17.   Further, the undisputed evidence is that the applicant lived in the property until they chose to move out on March 14, 2021. Mrs. Hattie had on February 22 given them until the end of March 2021 to move out, which was more than 30 days’ notice. Further, Mrs. Hattie’s undisputed evidence is that she refunded the applicant half a month’s rent for March 2021 (less $100 I address below). I find no basis to refund any of the paid rent for January to March 2021. I find 30 days’ notice reasonable in the circumstances and I find no basis to refund rent for days when the applicant lived on the property.

18.   Next, the applicant admits Mrs. Hattie’s family members assisted with the applicant’s move-out and the applicant does not dispute the labour involved in their doing so. I find it reasonable in the circumstances that Mrs. Hattie deducted $100 for that assistance, which the applicant did not directly address. I also say this because I find Mrs. Hattie would have been entitled to keep all of March’s rent since it was the applicant’s choice to leave earlier in mid-March.

19.   It is also undisputed that it was the applicant’s idea to lay gravel for his own benefit, though I acknowledge the applicant describes this as repairing the driveway. I find no basis to require Mrs. Hattie to compensate the applicant for that work. The contemporaneous text message in evidence between Mrs. Hattie and her landlord show that her (and the landlord’s) expectation was that the applicant would pay to lay the gravel because they wanted to put it down to make it less muddy.

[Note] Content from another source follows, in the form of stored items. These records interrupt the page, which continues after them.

theorem combos_main (n : Int) (m : Nat) : ∀ (prev : Int), prev < n →
    (pyCombos (prev + 1) n m).map (partsOf n prev) = pySplitHelper (n - prev) (m + 1) [] := by
  induction m with
  | zero =>
    intro prev h
    simp [pyCombos, partsOf, pySplitHelper]
    omega
  | succ m ih =>
    intro prev h
    rw [show m + 1 + 1 = m + 2 from rfl, splitHelper_two]
    -- both sides as flatMaps over List.range
    rw [pyCombos, List.map_flatMap, PySem.List.pyRange_one, PySem.List.pyRange_one,
        List.flatMap_map, List.flatMap_map]
    rw [flatMap_range_truncate (n - (prev + 1)).toNat (n - prev - ((m : Int) + 2) + 2 - 1).toNat
      _ (by omega) ?nil]
    case nil =>
      intro j hj hjlt
      have hjle : n - prev - ((m : Int) + 2) + 2 - 1 ≤ (j : Int) := by omega
      have hjup : (j : Int) < n - (prev + 1) := by omega
      rw [show ((pyCombos (prev + 1 + (j : Int) + 1) n m).map
            (fun rest => (prev + 1 + (j : Int)) :: rest)).map (partsOf n prev)
          = ((pyCombos ((prev + 1 + (j : Int)) + 1) n m).map
              (partsOf n (prev + 1 + (j : Int)))).map
                (fun s => ((prev + 1 + (j : Int)) - prev) :: s) by
            simp [List.map_map, Function.comp_def, partsOf]]
      rw [ih (prev + 1 + (j : Int)) (by omega), splitHelper_nil _ _ _ (by push_cast; omega)]
      simp
    refine List.flatMap_congr (fun j hj => ?_)
    have hjlt : (j : Int) < n - prev - ((m : Int) + 2) + 2 - 1 := by
      rw [List.mem_range] at hj; omega
    rw [show ((pyCombos (prev + 1 + (j : Int) + 1) n m).map
          (fun rest => (prev + 1 + (j : Int)) :: rest)).map (partsOf n prev)
        = ((pyCombos ((prev + 1 + (j : Int)) + 1) n m).map
            (partsOf n (prev + 1 + (j : Int)))).map
              (fun s => ((prev + 1 + (j : Int)) - prev) :: s) by
          simp [List.map_map, Function.comp_def, partsOf]]
    rw [ih (prev + 1 + (j : Int)) (by omega)]
    rw [List.nil_append, splitHelper_acc (m + 1) (n - prev - (1 + (j : Int))) [1 + (j : Int)]]
    have h1 : n - (prev + 1 + (j : Int)) = n - prev - (1 + (j : Int)) := by ring
    have h2 : prev + 1 + (j : Int) - prev = 1 + (j : Int) := by ring
    rw [h1, h2]
    rfl

theorem zipWith_diff (n : Int) : ∀ (cuts : List Int) (prev : Int),
    List.zipWith (fun a b => b - a) (prev :: (cuts ++ [n])) (cuts ++ [n]) = partsOf n prev cuts := by
  intro cuts
  induction cuts with
  | nil => intro prev; simp [partsOf]
  | cons c cs ih => intro prev; simp only [List.cons_append, List.zipWith_cons_cons, partsOf, ih]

20.   So, given all the above, I find the applicant has failed to prove any damages and I dismiss their claim on that basis alone.

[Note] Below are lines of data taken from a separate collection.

-- ===== PORT B =====
-- the body of B's inner loop: classify edge (i, j) at running index idx
def ttpCoreB (n i : Int) (pf : List (Int × Int) × List Int) (idx j : Int) :
    List (Int × Int) × List Int :=
  if i + j = n - 1 then (pf.1, pf.2 ++ [idx])
  else
    let ti := n - 1 - j
    let tj := n - 1 - i
    if i < ti ∨ (i = ti ∧ j < tj) then
      (pf.1 ++ [(idx, ti * (n - 2) - PySem.Int.floordiv (ti * (ti - 1)) 2 + (tj - ti - 2))], pf.2)
    else pf

def tiling_transpose_pairs_alt (n : Int) : (List (Int × Int)) × List Int :=
  ((PySem.List.pyRange 0 n 1).foldl (fun st i =>
      (PySem.List.pyRange (i + 2) n 1).foldl
        (fun (st : (List (Int × Int) × List Int) × Int) j => (ttpCoreB n i st.1 st.2 j, st.2 + 1))
        st)
    (([], []), 0)).1

-- ===== PRECONDITION & SPEC =====
def Spec_tiling_transpose_pairs (n : Int) (out : (List (Int × Int)) × List Int) : Prop := out = tiling_transpose_pairs_alt n
instance (n : Int) (out : (List (Int × Int)) × List Int) : Decidable (Spec_tiling_transpose_pairs n out) := by unfold Spec_tiling_transpose_pairs; infer_instance

-- ===== CLAIM (what is proved, stated in full; the proofs are below) =====
def Claim_equal_tiling_transpose_pairs : Prop := ∀ (n : Int), Dom_tiling_transpose_pairs n → Spec_tiling_transpose_pairs n (tiling_transpose_pairs n)

-- ===== LEMMAS AND PROOFS =====

/-- An edge (a, b) of the enumeration: `0 ≤ a`, `a + 2 ≤ b < n`. -/
def pvValid (n a b : Int) : Prop := 0 ≤ a ∧ a + 2 ≤ b ∧ b < n

/-- Closed-form position of edge (a, b) in the enumeration (B's formula). -/
def pvF (n a b : Int) : Int :=
  a * (n - 2) - PySem.Int.floordiv (a * (a - 1)) 2 + (b - a - 2)

def pvRow (n i : Int) : List (Int × Int) :=
  (PySem.List.pyRange (i + 2) n 1).map (fun j => (i, j))

def pvE (n : Int) : List (Int × Int) := (PySem.List.pyRange 0 n 1).flatMap (pvRow n)

lemma ttpEdgesA_eq (n : Int) : ttpEdgesA n = pvE n := by
  have h1 : ∀ (i : Int) (acc : List (Int × Int)),
      (PySem.List.pyRange (i + 2) n 1).foldl (fun acc2 j => acc2 ++ [(i, j)]) acc
        = acc ++ pvRow n i := fun i acc => PySem.List.foldl_append_singleton_eq_map ..
  unfold ttpEdgesA
  simp only [h1]
  exact PySem.List.foldl_append_eq_flatMap ..

lemma lenPrefix (n : Int) : ∀ (a : Int), 0 ≤ a → a ≤ n - 2 →
    (((PySem.List.pyRange 0 a 1).flatMap (pvRow n)).length : Int)
      = a * (n - 2) - PySem.Int.floordiv (a * (a - 1)) 2 := by
  intro a h0
  induction a, h0 using Int.le_induction with
  | base =>
    intro _
    rw [PySem.List.pyRange_one_eq_nil le_rfl]
    simp [PySem.Int.floordiv]
  | succ a ha ih =>
    intro h2
    have hprev := ih (by omega)
    rw [PySem.List.pyRange_one_succ_right ha, List.flatMap_append]
    simp only [List.length_append, List.flatMap_cons, List.flatMap_nil, List.append_nil]
    have hrl : ((pvRow n a).length : Int) = n - a - 2 := by
      simp [pvRow, PySem.List.length_pyRange_one]
      omega
    have e1 : PySem.Int.floordiv (a * (a - 1)) 2 * 2 + PySem.Int.mod (a * (a - 1)) 2 = a * (a - 1) :=
      PySem.Int.floordiv_mul_add_mod ..
    have e2 : PySem.Int.floordiv ((a + 1) * a) 2 * 2 + PySem.Int.mod ((a + 1) * a) 2 = (a + 1) * a :=
      PySem.Int.floordiv_mul_add_mod ..
    have m1 : PySem.Int.mod (a * (a - 1)) 2 = 0 := by
      rw [PySem.Int.mod_eq_zero_iff_dvd]
      rcases Int.even_mul_succ_self (a - 1) with ⟨k, hk⟩
      exact ⟨k, by linarith⟩
    have m2 : PySem.Int.mod ((a + 1) * a) 2 = 0 := by
      rw [PySem.Int.mod_eq_zero_iff_dvd]
      rcases Int.even_mul_succ_self a with ⟨k, hk⟩
      exact ⟨k, by linarith⟩
    have hd : (a + 1) * a = a * (a - 1) + 2 * a := by ring
    have hm : (a + 1) * (n - 2) = a * (n - 2) + (n - 2) := by ring
    have hs : (a + 1) * (a + 1 - 1) = (a + 1) * a := by ring
    push_cast
    rw [hs]
    push_cast at hprev
    linarith

lemma pvE_pos (n a b : Int) (h : pvValid n a b) :
    ∃ m : ℕ, (pvE n)[m]? = some (a, b) ∧ (m : Int) = pvF n a b := by
  obtain ⟨h0, h2, h3⟩ := h
  have hsplit : PySem.List.pyRange 0 n 1
      = PySem.List.pyRange 0 a 1 ++ PySem.List.pyRange a n 1 :=
    PySem.List.pyRange_one_append 0 a n h0 (by omega)
  have hcons : PySem.List.pyRange a n 1 = a :: PySem.List.pyRange (a + 1) n 1 :=
    PySem.List.pyRange_one_cons (by omega)
  set P := (PySem.List.pyRange 0 a 1).flatMap (pvRow n) with hP
  have hE : pvE n = P ++ (pvRow n a ++ (PySem.List.pyRange (a + 1) n 1).flatMap (pvRow n)) := by
    rw [pvE, hsplit, List.flatMap_append, hcons, List.flatMap_cons]
  set t : ℕ := (b - a - 2).toNat with ht
  have htlt : t < (pvRow n a).length := by
    simp [pvRow, PySem.List.length_pyRange_one]
    omega
  refine ⟨P.length + t, ?_, ?_⟩
  · rw [hE, List.getElem?_append_right (by omega), Nat.add_sub_cancel_left,
      List.getElem?_append_left htlt]
    simp only [pvRow, List.getElem?_map, PySem.List.getElem?_pyRange_one]
    rw [if_pos (by omega)]
    simp only [Option.map_some]
    congr 2
    omega
  · have hlen := lenPrefix n a h0 (by omega)
    rw [← hP] at hlen
    have htv : (t : Int) = b - a - 2 := by omega
    rw [pvF, Nat.cast_add, hlen, htv]

lemma pvE_mem (n : Int) (p : Int × Int) : p ∈ pvE n ↔ pvValid n p.1 p.2 := by
  obtain ⟨a, b⟩ := p
  simp [pvE, pvRow, List.mem_flatMap, PySem.List.mem_pyRange_one, pvValid]
  omega

lemma pvE_pairwise (n : Int) :
    (pvE n).Pairwise (fun p q => p.1 < q.1 ∨ (p.1 = q.1 ∧ p.2 < q.2)) := by
  have hmemrow : ∀ i (p : Int × Int), p ∈ pvRow n i → p.1 = i := by
    intro i p hp
    simp [pvRow] at hp
    obtain ⟨j, _, rfl⟩ := hp
    rfl
  rw [pvE, List.flatMap_def, List.pairwise_flatten]
  constructor
  · intro l hl
    rw [List.mem_map] at hl
    obtain ⟨i, _, rfl⟩ := hl
    rw [pvRow, List.pairwise_map]
    refine (PySem.List.pairwise_lt_pyRange_one (i + 2) n).imp ?_
    intro x y hxy
    exact Or.inr ⟨rfl, hxy⟩
  · rw [List.pairwise_map]
    refine (PySem.List.pairwise_lt_pyRange_one 0 n).imp ?_
    intro i i' hii' p hp q hq
    rw [hmemrow i p hp, hmemrow i' q hq]
    exact Or.inl hii'

lemma pvE_nodup (n : Int) : (pvE n).Nodup := by
  refine (pvE_pairwise n).imp ?_
  intro p q h heq
  subst heq
  rcases h with h | ⟨-, h⟩ <;> exact lt_irrefl _ h

lemma pvF_nonneg (n a b : Int) (h : pvValid n a b) : 0 ≤ pvF n a b := by
  obtain ⟨m, _, hm⟩ := pvE_pos n a b h
  omega

lemma pvF_inj (n a b a' b' : Int) (h : pvValid n a b) (h' : pvValid n a' b')
    (he : pvF n a b = pvF n a' b') : a = a' ∧ b = b' := by
  obtain ⟨m, hg, hm⟩ := pvE_pos n a b h
  obtain ⟨m', hg', hm'⟩ := pvE_pos n a' b' h'
  have : m = m' := by omega
  subst this
  rw [hg] at hg'
  simp at hg'
  exact hg'

lemma pvF_lt_iff (n a b a' b' : Int) (h : pvValid n a b) (h' : pvValid n a' b') :
    pvF n a b < pvF n a' b' ↔ (a < a' ∨ (a = a' ∧ b < b')) := by
  obtain ⟨mp, hgp, hmp⟩ := pvE_pos n a b h
  obtain ⟨mq, hgq, hmq⟩ := pvE_pos n a' b' h'
  have hpw := List.pairwise_iff_getElem.mp (pvE_pairwise n)
  rw [List.getElem?_eq_some_iff] at hgp hgq
  obtain ⟨hp1, hp2⟩ := hgp
  obtain ⟨hq1, hq2⟩ := hgq
  rcases lt_trichotomy mp mq with hlt | heq | hgt
  · have := hpw mp mq hp1 hq1 hlt
    rw [hp2, hq2] at this
    simp at this
    constructor <;> intro _ <;> [exact this; omega]
  · subst heq
    rw [hp2] at hq2
    injection hq2 with e1 e2
    subst e1; subst e2
    omega
  · have := hpw mq mp hq1 hp1 hgt
    rw [hp2, hq2] at this
    simp at this
    constructor <;> intro hc <;> omega

/-- The dictionary built by folding inserts over an enumeration of a duplicate-free list. -/
lemma dictFold_get? {α : Type} [BEq α] [LawfulBEq α] (l : List α) :
    ∀ (s : Int) (d0 : PySem.Dict α Int), l.Nodup → ∀ (k : α),
    ((PySem.List.enumerate l s).foldl (fun d p => d.insert p.2 p.1) d0).get? k
      = match PySem.List.index? l k with
        | some m => some (s + m)
        | none => d0.get? k := by
  induction l with
  | nil => intro s d0 _ k; simp [PySem.List.enumerate_nil, PySem.List.index?_eq_idxOf?]
  | cons x xs ih =>
    intro s d0 hnd k
    rw [PySem.List.enumerate_cons, List.foldl_cons]
    rcases List.nodup_cons.mp hnd with ⟨hx, hnd'⟩
    by_cases hk : k = x
    · subst hk
      rw [ih (s + 1) _ hnd' k, PySem.List.index?_cons_self,
        (PySem.List.index?_eq_none_iff xs k).mpr hx]
      simp [PySem.Dict.get?_insert_self]
    · rw [ih (s + 1) _ hnd' k, PySem.List.index?_cons_of_ne xs (Ne.symm hk)]
      cases hidx : PySem.List.index? xs k with
      | some m => simp; ring
      | none => simp [PySem.Dict.get?_insert_of_ne _ _ hk]

lemma pvE_index? (n a b : Int) (h : pvValid n a b) :
    ∃ m : ℕ, PySem.List.index? (pvE n) (a, b) = some m ∧ (m : Int) = pvF n a b := by
  obtain ⟨m, hg, hm⟩ := pvE_pos n a b h
  rw [List.getElem?_eq_some_iff] at hg
  obtain ⟨hlt, hv⟩ := hg
  refine ⟨m, ?_, hm⟩
  rw [PySem.List.index?_eq_some_iff]
  refine ⟨(pvE n).take m, (pvE n).drop (m + 1), ?_, by simp [List.length_take]; omega, ?_⟩
  · conv_lhs => rw [← List.take_append_drop m (pvE n)]
    rw [List.drop_eq_getElem_cons hlt, hv]
  · intro hmem
    obtain ⟨t, ht, hv'⟩ := List.getElem_of_mem hmem
    have ht' : t < m := by rw [List.length_take] at ht; omega
    rw [List.getElem_take] at hv'
    have : t = m := by
      refine List.getElem?_inj (by omega) (pvE_nodup n) ?_
      rw [List.getElem?_eq_getElem (by omega), List.getElem?_eq_getElem hlt, hv', hv]
    omega

lemma ttpDictA_get (n a b : Int) (h : pvValid n a b) :
    (ttpDictA n).get? (a, b) = some (pvF n a b) := by
  obtain ⟨m, hi, hm⟩ := pvE_index? n a b h
  unfold ttpDictA
  rw [ttpEdgesA_eq, dictFold_get? (pvE n) 0 PySem.Dict.empty (pvE_nodup n) (a, b), hi]
  simp
  omega

lemma foldl_counter {σ α : Type} (g : σ → Int → α → σ) (l : List α) :
    ∀ (s : σ) (c : Int),
    l.foldl (fun st x => (g st.1 st.2 x, st.2 + 1)) (s, c)
      = ((PySem.List.enumerate l c).foldl (fun t p => g t p.1 p.2) s, c + l.length) := by
  induction l with
  | nil => intro s c; simp [PySem.List.enumerate_nil]
  | cons x xs ih =>
    intro s c
    rw [List.foldl_cons, PySem.List.enumerate_cons, List.foldl_cons, ih]
    simp
    ring

lemma altB_eq (n : Int) :
    tiling_transpose_pairs_alt n
      = (PySem.List.enumerate (pvE n) 0).foldl
          (fun t p => ttpCoreB n p.2.1 t p.1 p.2.2) ([], []) := by
  unfold tiling_transpose_pairs_alt
  have h1 : ∀ (i : Int) (st : (List (Int × Int) × List Int) × Int),
      (PySem.List.pyRange (i + 2) n 1).foldl
        (fun (st : (List (Int × Int) × List Int) × Int) j => (ttpCoreB n i st.1 st.2 j, st.2 + 1)) st
        = (pvRow n i).foldl
            (fun (st : (List (Int × Int) × List Int) × Int) p => (ttpCoreB n p.1 st.1 st.2 p.2, st.2 + 1)) st := by
    intro i st
    rw [pvRow, List.foldl_map]
  simp only [h1]
  rw [← List.foldl_flatMap, ← pvE,
    foldl_counter (fun t idx p => ttpCoreB n p.1 t idx p.2) (pvE n) ([], []) 0]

21.   I note that in one of the applicant’s text messages to Mrs. Hattie after they moved out, the applicant referred to being disabled, which I find supports Mrs. Hattie’s understanding that the dog was a guide dog. However, even if the applicant had not told Mrs. Hattie their dog was a guide dog, I find Mrs. Hattie gave the applicant reasonable notice to end the tenancy. So, regardless of the dog issue, I find Mrs. Hattie did not wrongfully evict the applicant.

22.   Under section 49 of the CRTA and the CRT’s rules, a successful party is generally entitled to reimbursement of their CRT fees and reasonable dispute-related expenses. Neither party paid CRT fees nor claimed dispute-related expenses, so I make no order about them.

ORDER

23.   I dismiss the applicant’s claims and this dispute.